→ **Exercise description**:
Exact copies of all the lines below are required.

Saved entries:
'''
theorem SymbolArray_eq (Genome symbol : String) :
    SymbolArray Genome symbol = SymbolArray_alt Genome symbol := by
  simp only [SymbolArray, SymbolArray_alt]
  have hhalf : PySem.Int.floordiv ((Genome.toList.length : Int)) 2
      = ((Genome.toList.length / 2 : Nat) : Int) := by
    exact_mod_cast PySem.Int.floordiv_natCast Genome.toList.length 2
  rw [hhalf]
  rw [PySem.List.slice_zero_start, PySem.List.slice_to_natCast]
  set g := Genome.toList with hg
  set sym := symbol.toList with hsym
  set N := g.length with hN
  set H := N / 2 with hH
  set E := g ++ g.take H with hE
  set b := patternCount sym (g.take H) with hb
  have hHle : H ≤ N := Nat.div_le_self _ _
  have hElen : E.length = N + H := by
    rw [hE, List.length_append, List.length_take]
    omega
  rw [pvpre_eq sym E, hElen]
  cases hNM : N with
  | zero =>
    rw [hNM] at *
    rw [show ((0:Nat):Int) = (0:Int) by norm_num]
    rw [PySem.List.pyRange_one_eq_nil (by omega)]
    rfl
  | succ M =>
    -- A side
    have hA := loopA sym E b (M+1) H (hNM ▸ hElen) M (by omega)
    rw [show ((M+1:Nat):Int) = 1 + (M:Int) by push_cast; ring]
    have hd0 : (PySem.Dict.empty : PySem.Dict Int Int).insert 0 b = PySem.Dict.mk [(0, b)] := rfl
    rw [hd0, hA]
    -- B side
    rw [PySem.Dict.items_foldl_insert_fresh _ (fun a => a)
        (fun i => b + (PySem.List.pyGetD ((List.range (M + 1 + H + 1)).map (pvcnt sym E)) (i + (H:Int)) 0
              - PySem.List.pyGetD ((List.range (M + 1 + H + 1)).map (pvcnt sym E)) ((H:Int)) 0)
              - PySem.List.pyGetD ((List.range (M + 1 + H + 1)).map (pvcnt sym E)) i 0)
        _ ?_ ?_]
    · -- list equality
      show (List.range (M+1)).map (fun (j:Nat) => ((j:Int), pvB sym E b H j))
          = [((0:Int), b)] ++ _
      rw [pvrange_shift, List.singleton_append]
      congr 1
      rw [PySem.List.pyRange_one 1 (1 + (M:Int))]
      rw [show ((1:Int) + (M:Int) - 1) = ((M:Nat):Int) by ring, Int.toNat_natCast]
      rw [List.map_map]
      apply (List.map_congr_left _).symm
      intro k hk
      rw [List.mem_range] at hk
      simp only [Function.comp]
      rw [show (M + 1 + H + 1) = (M + H + 1) + 1 by omega]
      rw [show ((1:Int) + (k:Int) + (H:Int)) = ((k+1+H : Nat):Int) by push_cast; ring]
      rw [pvgetD_map_range _ _ _ (by positivity) (by push_cast; omega)]
      rw [pvgetD_map_range _ _ ((H:Nat):Int) (by positivity) (by push_cast; omega)]
      rw [show ((1:Int) + (k:Int)) = ((k+1 : Nat):Int) by push_cast; ring]
      rw [pvgetD_map_range _ _ _ (by positivity) (by push_cast; omega)]
      simp only [Int.toNat_natCast]
      unfold pvB
      refine Prod.ext (by push_cast; ring) ?_
      show _ = b + pvcnt sym E (k+1+H) - pvcnt sym E H - pvcnt sym E (k+1)
      ring
    · intro a ha
      have h1a := PySem.List.mem_pyRange_one.mp ha
      simp [PySem.Dict.contains_mk]
      omega
    · simpa using PySem.List.nodup_pyRange_one 1 (1 + (M:Int))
'''
→ **Task result**:
theorem SymbolArray_eq (Genome symbol : String) :
    SymbolArray Genome symbol = SymbolArray_alt Genome symbol := by
  simp only [SymbolArray, SymbolArray_alt]
  have hhalf : PySem.Int.floordiv ((Genome.toList.length : Int)) 2
      = ((Genome.toList.length / 2 : Nat) : Int) := by
    exact_mod_cast PySem.Int.floordiv_natCast Genome.toList.length 2
  rw [hhalf]
  rw [PySem.List.slice_zero_start, PySem.List.slice_to_natCast]
  set g := Genome.toList with hg
  set sym := symbol.toList with hsym
  set N := g.length with hN
  set H := N / 2 with hH
  set E := g ++ g.take H with hE
  set b := patternCount sym (g.take H) with hb
  have hHle : H ≤ N := Nat.div_le_self _ _
  have hElen : E.length = N + H := by
    rw [hE, List.length_append, List.length_take]
    omega
  rw [pvpre_eq sym E, hElen]
  cases hNM : N with
  | zero =>
    rw [hNM] at *
    rw [show ((0:Nat):Int) = (0:Int) by norm_num]
    rw [PySem.List.pyRange_one_eq_nil (by omega)]
    rfl
  | succ M =>
    -- A side
    have hA := loopA sym E b (M+1) H (hNM ▸ hElen) M (by omega)
    rw [show ((M+1:Nat):Int) = 1 + (M:Int) by push_cast; ring]
    have hd0 : (PySem.Dict.empty : PySem.Dict Int Int).insert 0 b = PySem.Dict.mk [(0, b)] := rfl
    rw [hd0, hA]
    -- B side
    rw [PySem.Dict.items_foldl_insert_fresh _ (fun a => a)
        (fun i => b + (PySem.List.pyGetD ((List.range (M + 1 + H + 1)).map (pvcnt sym E)) (i + (H:Int)) 0
              - PySem.List.pyGetD ((List.range (M + 1 + H + 1)).map (pvcnt sym E)) ((H:Int)) 0)
              - PySem.List.pyGetD ((List.range (M + 1 + H + 1)).map (pvcnt sym E)) i 0)
        _ ?_ ?_]
    · -- list equality
      show (List.range (M+1)).map (fun (j:Nat) => ((j:Int), pvB sym E b H j))
          = [((0:Int), b)] ++ _
      rw [pvrange_shift, List.singleton_append]
      congr 1
      rw [PySem.List.pyRange_one 1 (1 + (M:Int))]
      rw [show ((1:Int) + (M:Int) - 1) = ((M:Nat):Int) by ring, Int.toNat_natCast]
      rw [List.map_map]
      apply (List.map_congr_left _).symm
      intro k hk
      rw [List.mem_range] at hk
      simp only [Function.comp]
      rw [show (M + 1 + H + 1) = (M + H + 1) + 1 by omega]
      rw [show ((1:Int) + (k:Int) + (H:Int)) = ((k+1+H : Nat):Int) by push_cast; ring]
      rw [pvgetD_map_range _ _ _ (by positivity) (by push_cast; omega)]
      rw [pvgetD_map_range _ _ ((H:Nat):Int) (by positivity) (by push_cast; omega)]
      rw [show ((1:Int) + (k:Int)) = ((k+1 : Nat):Int) by push_cast; ring]
      rw [pvgetD_map_range _ _ _ (by positivity) (by push_cast; omega)]
      simp only [Int.toNat_natCast]
      unfold pvB
      refine Prod.ext (by push_cast; ring) ?_
      show _ = b + pvcnt sym E (k+1+H) - pvcnt sym E H - pvcnt sym E (k+1)
      ring
    · intro a ha
      have h1a := PySem.List.mem_pyRange_one.mp ha
      simp [PySem.Dict.contains_mk]
      omega
    · simpa using PySem.List.nodup_pyRange_one 1 (1 + (M:Int))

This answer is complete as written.